Diagnosis: Enable thinking → the AI treats "萍萍" as an ASR error for "平平" because it lacks context.
Fix options: - Edit Final Result to "萍萍" → the correction is logged and builds vocabulary over time - Enable Conversation History (Settings → AI) so the AI sees prior confirmed uses of "萍萍" - Manually build vocabulary after accumulating corrections
Example 3: Mode Works on One Model But Not Another
Problem: "命令行大神" produces clean shell commands on GPT-4 but adds markdown fences on a local model.
Diagnosis: Switch models via dropdown, compare outputs. Click Prompt to check.

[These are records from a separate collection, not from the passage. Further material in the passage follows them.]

-- pv_equiv track=rewrite | github.com/djpohly/csci232-examples-f24 | 12days.py | ordinal_suffix
-- ===== SOURCE A (Python) =====
-- def ordinal_suffix(n):
--     assert n >= 0
--     if n >= 100:
--         return ordinal_suffix(n % 100)
--     if n == 1:
--         return "st"
--     elif n == 2:
--         return "nd"
--     elif n == 3:
--         return "rd"
--     elif n < 20:
--         return "th"
--     else:
--         return ordinal_suffix(n % 10)
-- ===== SOURCE B (Python) =====
-- def ordinal_suffix(n):
--     assert n >= 0
--     m = n % 100
--     if 11 <= m <= 13:
--         return "th"
--     d = m % 10
--     if d == 1:
--         return "st"
--     elif d == 2:
--         return "nd"
--     elif d == 3:
--         return "rd"
--     else:
--         return "th"
-- ===== Notes on version B (the rewrite author's own statement) =====
-- stated objective: simpler
-- what changed: Replaced A's two-level recursive reduction (recurse on n%100, then on n%10) by the flat closed-form ordinal rule: compute m = n%100 once, return 'th' for 11<=m<=13, otherwise switch on the last digit m%10.
import Mathlib
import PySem

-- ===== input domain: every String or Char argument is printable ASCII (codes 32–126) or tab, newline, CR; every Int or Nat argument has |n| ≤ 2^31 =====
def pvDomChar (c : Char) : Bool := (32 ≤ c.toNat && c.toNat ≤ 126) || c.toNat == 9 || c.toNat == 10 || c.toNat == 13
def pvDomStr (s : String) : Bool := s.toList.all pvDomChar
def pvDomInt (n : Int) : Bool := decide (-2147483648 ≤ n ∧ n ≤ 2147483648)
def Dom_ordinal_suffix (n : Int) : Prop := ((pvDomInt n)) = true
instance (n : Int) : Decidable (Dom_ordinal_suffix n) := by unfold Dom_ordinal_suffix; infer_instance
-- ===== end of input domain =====

-- B replaces A's two-level recursion (by %100 then %10) with the flat closed-form
-- ordinal rule (m = n%100; 'th' for 11..13, else switch on m%10): simpler, no recursion.

-- ===== PORT A =====
def ordinal_suffix (n : Int) : String :=
  if n ≥ 100 then ordinal_suffix (PySem.Int.mod n 100)
  else if n = 1 then "st"
  else if n = 2 then "nd"
  else if n = 3 then "rd"
  else if n < 20 then "th"
  else ordinal_suffix (PySem.Int.mod n 10)
termination_by n.toNat
decreasing_by
  · have h := PySem.Int.mod_eq_emod_of_pos (a := n) (b := 100) (by norm_num)
    have h1 := Int.emod_nonneg n (show (100:Int) ≠ 0 by norm_num)
    have h2 := Int.emod_lt_of_pos n (show (0:Int) < 100 by norm_num)
    rw [h]; omega
  · have h := PySem.Int.mod_eq_emod_of_pos (a := n) (b := 10) (by norm_num)
    have h1 := Int.emod_nonneg n (show (10:Int) ≠ 0 by norm_num)
    have h2 := Int.emod_lt_of_pos n (show (0:Int) < 10 by norm_num)
    rw [h]; omega

-- ===== PORT B =====
def ordinal_suffix_alt (n : Int) : String :=
  let m := PySem.Int.mod n 100
  if 11 ≤ m ∧ m ≤ 13 then "th"
  else
    let d := PySem.Int.mod m 10
    if d = 1 then "st"
    else if d = 2 then "nd"
    else if d = 3 then "rd"
    else "th"

-- ===== PRECONDITION & SPEC =====
-- Pre_ excludes exactly n < 0, where A's `assert n >= 0` raises AssertionError (B keeps the same assert).
def Pre_ordinal_suffix (n : Int) : Prop := 0 ≤ n
instance (n : Int) : Decidable (Pre_ordinal_suffix n) := by unfold Pre_ordinal_suffix; infer_instance
def pvWitness_ordinal_suffix : Int := (23)

def Spec_ordinal_suffix (n : Int) (out : String) : Prop := out = ordinal_suffix_alt n
instance (n : Int) (out : String) : Decidable (Spec_ordinal_suffix n out) := by unfold Spec_ordinal_suffix; infer_instance

-- ===== CLAIM (what is proved, stated in full; the proofs are below) =====
def Claim_equal_ordinal_suffix : Prop := ∀ (n : Int), Dom_ordinal_suffix n → Pre_ordinal_suffix n → Spec_ordinal_suffix n (ordinal_suffix n)

-- ===== LEMMAS AND PROOFS =====

-- A = B on 0 ≤ n < 100 (the base of A's outer recursion)
theorem ordinal_suffix_base (n : Int) (h0 : 0 ≤ n) (h100 : n < 100) :
    ordinal_suffix n = ordinal_suffix_alt n := by
  have hm100 : PySem.Int.mod n 100 = n % 100 :=
    PySem.Int.mod_eq_emod_of_pos (by norm_num)
  have hn100 : n % 100 = n := Int.emod_eq_of_lt h0 h100
  have hm10 : PySem.Int.mod n 10 = n % 10 :=
    PySem.Int.mod_eq_emod_of_pos (by norm_num)
  rw [ordinal_suffix]
  simp only [ordinal_suffix_alt, hm100, hn100, hm10]
  by_cases h1 : n = 1
  · subst h1; norm_num
  by_cases h2 : n = 2
  · subst h2; norm_num
  by_cases h3 : n = 3
  · subst h3; norm_num
  by_cases h20 : n < 20
  · -- A returns "th"; B's window/digit also yields "th"
    have hge : ¬ (n ≥ 100) := by omega
    simp only [hge, if_false, h1, h2, h3, if_false, h20, if_true]
    by_cases hw : 11 ≤ n ∧ n ≤ 13
    · simp [hw]
    · have hd1 : ¬ (n % 10 = 1) := by omega
      have hd2 : ¬ (n % 10 = 2) := by omega
      have hd3 : ¬ (n % 10 = 3) := by omega
      simp [hw, hd1, hd2, hd3]
  · -- 20 ≤ n < 100: A recurses on n % 10; B switches on n % 10
    have hge : ¬ (n ≥ 100) := by omega
    have hw : ¬ (11 ≤ n ∧ n ≤ 13) := by omega
    simp only [hge, if_false, h1, h2, h3, if_false, h20, if_false, hw]
    set d := n % 10 with hd
    have hd0 : 0 ≤ d := Int.emod_nonneg n (by norm_num)
    have hd10 : d < 10 := Int.emod_lt_of_pos n (by norm_num)
    rw [ordinal_suffix]
    have hdge : ¬ (d ≥ 100) := by omega
    have hdlt : d < 20 := by omega
    simp only [hdge, if_false, hdlt, if_true, if_false]

-- B depends on n only through n % 100
theorem alt_mod100 (n : Int) :
    ordinal_suffix_alt (n % 100) = ordinal_suffix_alt n := by
  have h : PySem.Int.mod (n % 100) 100 = PySem.Int.mod n 100 := by
    rw [PySem.Int.mod_eq_emod_of_pos (by norm_num),
        PySem.Int.mod_eq_emod_of_pos (by norm_num)]
    exact Int.emod_emod_of_dvd n (dvd_refl 100)
  simp only [ordinal_suffix_alt, h]

-- ===== VERDICT (by name: the statement is the Claim_ definition above) =====
theorem ordinal_suffix_spec : Claim_equal_ordinal_suffix := by
  intro n _ hpre
  unfold Spec_ordinal_suffix
  by_cases h : n ≥ 100
  · have hm : PySem.Int.mod n 100 = n % 100 :=
      PySem.Int.mod_eq_emod_of_pos (by norm_num)
    rw [ordinal_suffix]
    simp only [h, if_true, hm]
    rw [ordinal_suffix_base (n % 100) (Int.emod_nonneg n (by norm_num))
        (Int.emod_lt_of_pos n (by norm_num))]
    exact alt_mod100 n
  · exact ordinal_suffix_base n hpre (by omega)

Fix: Make the prompt more explicit:
Output only the raw command.
Do not wrap in markdown code blocks or backticks.
Do not add any explanation.
Quick Reference
| Shortcut / Button | Purpose in optimization |
|---|---|
| Play ▶ | Verify source audio — is the problem in your speech? |
| Punc | Toggle punctuation — does it improve ASR accuracy? |
| ⌘1–⌘9 | A/B test modes on the same audio |
| AI dropdown | A/B test models with the same prompt |
| Prompt ⓘ | Read the actual prompt sent to the LLM |
| ☐ Thinking | Enable AI reasoning trace |
| 🧠 | Read the AI's reasoning — diagnose misunderstandings |
| Final Result | Correct errors — trains vocabulary over time |
| Translate ↗ | Cross-check with Google Translate |
| History ▾ | Browse last 10 preview records — compare results across prompt edits |
Tips
- One change at a time. When editing a prompt, change one thing, then test. Multiple changes make it hard to know what helped.

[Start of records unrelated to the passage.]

-- pv_equiv track=rewrite | github.com/DatHoang1009/N_Queens | N_Queens.py | choose_next
-- ===== SOURCE A (Python) =====
-- def is_boulder(i,j,boulderX, boulderY):
--     if i == boulderX:
--         if j == boulderY:
--             return 0
--     return 1
--
-- def succ_state_helper(state, boulderX, boulderY):
--     list1 = []
--     new_state =[]+ state
--     for i in range(len(state)):
--         for j in range(len(state)):
--             if (is_boulder(i,j,boulderX,boulderY) == 1):
--                 new_state[i] = j
--                 temp = [] + new_state
--                 if (temp != state):
--                     list1.append(temp)
--                 new_state = [] + state
--     list1 = sorted(list1, reverse = True)
--     return list1
--
-- def line_attack(corY, corX, state, boulderX, boulderY):
--     count = 0
--     if (corY == boulderY):
--         if (corX < boulderX):
--             for i in range(0,boulderX-1):
--                 if (state[i] == corY) and (i != corX):
--                     return 1
--         if (corX > boulderX):
--             for j in range(boulderX+1,len(state)):
--                 if (state[j] == corY) and (j != corX):
--                     return 1
--     else:
--         count =+ state.count(corY)
--         if (count >= 2):
--             return 1
--     return 0
--
-- def diagonal_attack(corY, corX, state, boulderX, boulderY):
--     if (abs(corX-boulderX) == abs(corY-boulderY)):
--         if (corX < boulderX):
--             for i in range(0,boulderX):
--                 if (abs(state[i]-corY) == abs(i-corX)) and (corX !=i):
--                     return 1
--         if (corX > boulderX):
--             for j in range(boulderX, len(state)):
--                 if (abs(state[j]-corY) == abs(j-corX)) and (corX !=j):
--                     return 1
--     else:
--         for j in range(len(state)):
--             if (abs(state[j]-corY) == abs(j-corX)) and (corX !=j):
--                     return 1
--     return 0
--
-- def f(state, boulderX, boulderY):
--     count = 0
--     for i in range(len(state)):
--         if (line_attack(state[i],i,state, boulderX, boulderY) == 1):
--             count = count + 1
--         if (diagonal_attack(state[i],i,state, boulderX, boulderY) == 1):
--             count = count + 1
--         if (line_attack(state[i],i,state, boulderX, boulderY) == 1) and \
--         (diagonal_attack(state[i],i,state, boulderX, boulderY) == 1):
--             count = count - 1
--     return count
--
-- def choose_next(curr, boulderX, boulderY):
--     state = []
--     temp = f(curr, boulderX, boulderY)
--     list1 = succ_state_helper(curr, boulderX, boulderY)
--     list1.append(curr)
--     list1 = sorted(list1, reverse = True)
--     for i in list1:
--         if (temp >= f(i, boulderX, boulderY)):
--             temp =+ f(i, boulderX, boulderY)
--             state = [] + i
--             if (temp == f(i, boulderX, boulderY)):
--                 if list1.index(curr) > list1.index(i):
--                     state = [] + i
--     if (state == curr):
--         return None
--     return state
-- ===== SOURCE B (Python) =====
-- def attacked(state, corX, boulderX, boulderY):
--     n = len(state)
--     corY = state[corX]
--     if corY == boulderY:
--         if corX < boulderX and any(state[i] == corY and i != corX for i in range(boulderX - 1)):
--             return True
--         if corX > boulderX and any(state[j] == corY and j != corX for j in range(boulderX + 1, n)):
--             return True
--     else:
--         if state.count(corY) >= 2:
--             return True
--     if abs(corX - boulderX) == abs(corY - boulderY):
--         if corX < boulderX and any(abs(state[i] - corY) == abs(i - corX) and i != corX for i in range(boulderX)):
--             return True
--         if corX > boulderX and any(abs(state[j] - corY) == abs(j - corX) and j != corX for j in range(boulderX, n)):
--             return True
--         return False
--     return any(abs(state[j] - corY) == abs(j - corX) and j != corX for j in range(n))
--
-- def conflicts(state, boulderX, boulderY):
--     return sum(1 for x in range(len(state)) if attacked(state, x, boulderX, boulderY))
--
-- def choose_next(curr, boulderX, boulderY):
--     n = len(curr)
--     best = curr
--     bestf = conflicts(curr, boulderX, boulderY)
--     for i in range(n):
--         for j in range(n):
--             if (i == boulderX and j == boulderY) or j == curr[i]:
--                 continue
--             cand = curr[:i] + [j] + curr[i + 1:]
--             fc = conflicts(cand, boulderX, boulderY)
--             if fc < bestf or (fc == bestf and cand < best):
--                 bestf, best = fc, cand
--     return None if best == curr else best
-- ===== Notes on version B (the rewrite author's own statement) =====
-- stated objective: alternative
-- what changed: B drops A's build-all-successors/sort-twice/rescan-with-list.index selection and its three f() calls per candidate: it merges the line/diagonal attack tests into one boolean conflict test evaluated once per candidate and keeps a single running (conflicts, lexicographic) minimum while generating each single-queen-move successor on the fly.
-- outside the precondition, e.g. on choose_next([0, 0], -2, 0): A returns None, B returns None
import Mathlib
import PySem

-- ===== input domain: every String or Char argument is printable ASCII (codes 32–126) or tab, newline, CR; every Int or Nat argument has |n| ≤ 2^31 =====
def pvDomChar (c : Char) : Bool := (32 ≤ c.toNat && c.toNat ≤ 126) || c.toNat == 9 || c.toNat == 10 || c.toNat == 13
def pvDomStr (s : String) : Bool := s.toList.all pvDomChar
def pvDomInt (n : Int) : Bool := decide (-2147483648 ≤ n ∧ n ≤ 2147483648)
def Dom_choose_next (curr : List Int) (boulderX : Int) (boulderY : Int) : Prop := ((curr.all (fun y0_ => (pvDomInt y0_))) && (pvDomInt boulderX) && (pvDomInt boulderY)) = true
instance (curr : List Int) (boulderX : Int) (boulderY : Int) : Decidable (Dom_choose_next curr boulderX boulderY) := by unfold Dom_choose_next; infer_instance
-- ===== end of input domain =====

-- B replaces A's sort-twice-and-rescan selection (with its repeated f calls and list.index
-- scans) by a single running (conflicts, lexicographic) minimum over the successor states,
-- generated on the fly: same return value by a different selection algorithm.

-- ===== PORT A =====
def is_boulder (i : Int) (j : Int) (boulderX : Int) (boulderY : Int) : Int :=
  if i = boulderX then (if j = boulderY then 0 else 1) else 1

def succ_state_helper (state : List Int) (boulderX : Int) (boulderY : Int) : List (List Int) :=
  let r := (PySem.List.pyRange 0 (PySem.List.len state) 1).foldl
    (fun (p : List (List Int) × List Int) i =>
      (PySem.List.pyRange 0 (PySem.List.len state) 1).foldl
        (fun (p : List (List Int) × List Int) j =>
          if is_boulder i j boulderX boulderY = 1 then
            let new_state := PySem.List.pySetD p.2 i j
            let temp := [] ++ new_state
            let list1 := if temp ≠ state then p.1 ++ [temp] else p.1
            (list1, [] ++ state)
          else p) p)
    ([], [] ++ state)
  PySem.List.sorted r.1 (fun x => x) true

def line_attack (corY : Int) (corX : Int) (state : List Int) (boulderX : Int) (boulderY : Int) : Int :=
  -- 'count =+ …' in the source is 'count = +state.count(corY)'
  if corY = boulderY then
    if corX < boulderX ∧ (PySem.List.pyRange 0 (boulderX - 1) 1).any
        (fun i => decide (PySem.List.pyGetD state i 0 = corY ∧ i ≠ corX)) then 1
    else if corX > boulderX ∧ (PySem.List.pyRange (boulderX + 1) (PySem.List.len state) 1).any
        (fun j => decide (PySem.List.pyGetD state j 0 = corY ∧ j ≠ corX)) then 1
    else 0
  else
    if PySem.List.count state corY ≥ 2 then 1 else 0

def diagonal_attack (corY : Int) (corX : Int) (state : List Int) (boulderX : Int) (boulderY : Int) : Int :=
  if |corX - boulderX| = |corY - boulderY| then
    if corX < boulderX ∧ (PySem.List.pyRange 0 boulderX 1).any
        (fun i => decide (|PySem.List.pyGetD state i 0 - corY| = |i - corX| ∧ corX ≠ i)) then 1
    else if corX > boulderX ∧ (PySem.List.pyRange boulderX (PySem.List.len state) 1).any
        (fun j => decide (|PySem.List.pyGetD state j 0 - corY| = |j - corX| ∧ corX ≠ j)) then 1
    else 0
  else
    if (PySem.List.pyRange 0 (PySem.List.len state) 1).any
        (fun j => decide (|PySem.List.pyGetD state j 0 - corY| = |j - corX| ∧ corX ≠ j)) then 1
    else 0

def f (state : List Int) (boulderX : Int) (boulderY : Int) : Int :=
  (PySem.List.pyRange 0 (PySem.List.len state) 1).foldl (fun count i =>
    let si := PySem.List.pyGetD state i 0
    let c1 := if line_attack si i state boulderX boulderY = 1 then count + 1 else count
    let c2 := if diagonal_attack si i state boulderX boulderY = 1 then c1 + 1 else c1
    if line_attack si i state boulderX boulderY = 1 ∧
       diagonal_attack si i state boulderX boulderY = 1 then c2 - 1 else c2) 0

def choose_next (curr : List Int) (boulderX : Int) (boulderY : Int) : Option (List Int) :=
  let temp0 := f curr boulderX boulderY
  let list0 := succ_state_helper curr boulderX boulderY
  let list1 := PySem.List.sorted (list0 ++ [curr]) (fun x => x) true
  let r := list1.foldl (fun (p : Int × List Int) i =>
      if p.1 ≥ f i boulderX boulderY then
        let temp := f i boulderX boulderY
        let state := [] ++ i
        -- 'list1.index(…)' always succeeds here (curr and i are members); '.getD 0' is exact
        let state := if temp = f i boulderX boulderY ∧
            (PySem.List.index? list1 curr).getD 0 > (PySem.List.index? list1 i).getD 0
          then [] ++ i else state
        (temp, state)
      else p) (temp0, ([] : List Int))
  if r.2 = curr then none else some r.2

-- ===== PORT B =====
def attacked (state : List Int) (corX : Int) (boulderX : Int) (boulderY : Int) : Bool :=
  let n := PySem.List.len state
  let corY := PySem.List.pyGetD state corX 0
  let row : Bool :=
    if corY = boulderY then
      (decide (corX < boulderX) && (PySem.List.pyRange 0 (boulderX - 1) 1).any
        (fun i => decide (PySem.List.pyGetD state i 0 = corY ∧ i ≠ corX))) ||
      (decide (corX > boulderX) && (PySem.List.pyRange (boulderX + 1) n 1).any
        (fun j => decide (PySem.List.pyGetD state j 0 = corY ∧ j ≠ corX)))
    else decide (PySem.List.count state corY ≥ 2)
  if row then true
  else if |corX - boulderX| = |corY - boulderY| then
    (decide (corX < boulderX) && (PySem.List.pyRange 0 boulderX 1).any
      (fun i => decide (|PySem.List.pyGetD state i 0 - corY| = |i - corX| ∧ corX ≠ i))) ||
    (decide (corX > boulderX) && (PySem.List.pyRange boulderX n 1).any
      (fun j => decide (|PySem.List.pyGetD state j 0 - corY| = |j - corX| ∧ corX ≠ j)))
  else (PySem.List.pyRange 0 n 1).any
    (fun j => decide (|PySem.List.pyGetD state j 0 - corY| = |j - corX| ∧ corX ≠ j))

def conflicts (state : List Int) (boulderX : Int) (boulderY : Int) : Int :=
  ((PySem.List.pyRange 0 (PySem.List.len state) 1).map
    (fun x => if attacked state x boulderX boulderY then (1 : Int) else 0)).sum

def choose_next_alt (curr : List Int) (boulderX : Int) (boulderY : Int) : Option (List Int) :=
  let n := PySem.List.len curr
  let r := (PySem.List.pyRange 0 n 1).foldl (fun (p : Int × List Int) i =>
      (PySem.List.pyRange 0 n 1).foldl (fun (p : Int × List Int) j =>
        if (i = boulderX ∧ j = boulderY) ∨ j = PySem.List.pyGetD curr i 0 then p
        else
          let cand := PySem.List.slice curr none (some i) ++ [j] ++
                      PySem.List.slice curr (some (i + 1)) none
          let fc := conflicts cand boulderX boulderY
          if fc < p.1 ∨ (fc = p.1 ∧ cand < p.2) then (fc, cand) else p) p)
    (conflicts curr boulderX boulderY, curr)
  if r.2 = curr then none else some r.2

- Save good test cases. Use Save to export recordings that expose prompt issues. Replay them after editing the prompt to verify the fix.
- Use numbered rules. LLMs follow structured prompts with numbered rules more consistently than paragraph instructions.
- Always mention ASR context. Include "The user's input comes from ASR and may contain recognition errors" in your prompts — it significantly improves error tolerance.
- Check token counts. The Tokens display (↑prompt ↓completion) helps you judge prompt efficiency. A prompt with high ↑ and low ↓ may be too verbose.
- Confirm early if satisfied. Clicking Confirm or Cancel immediately cancels any in-flight enhancement stream, saving tokens. You do not need to wait for the AI to finish generating.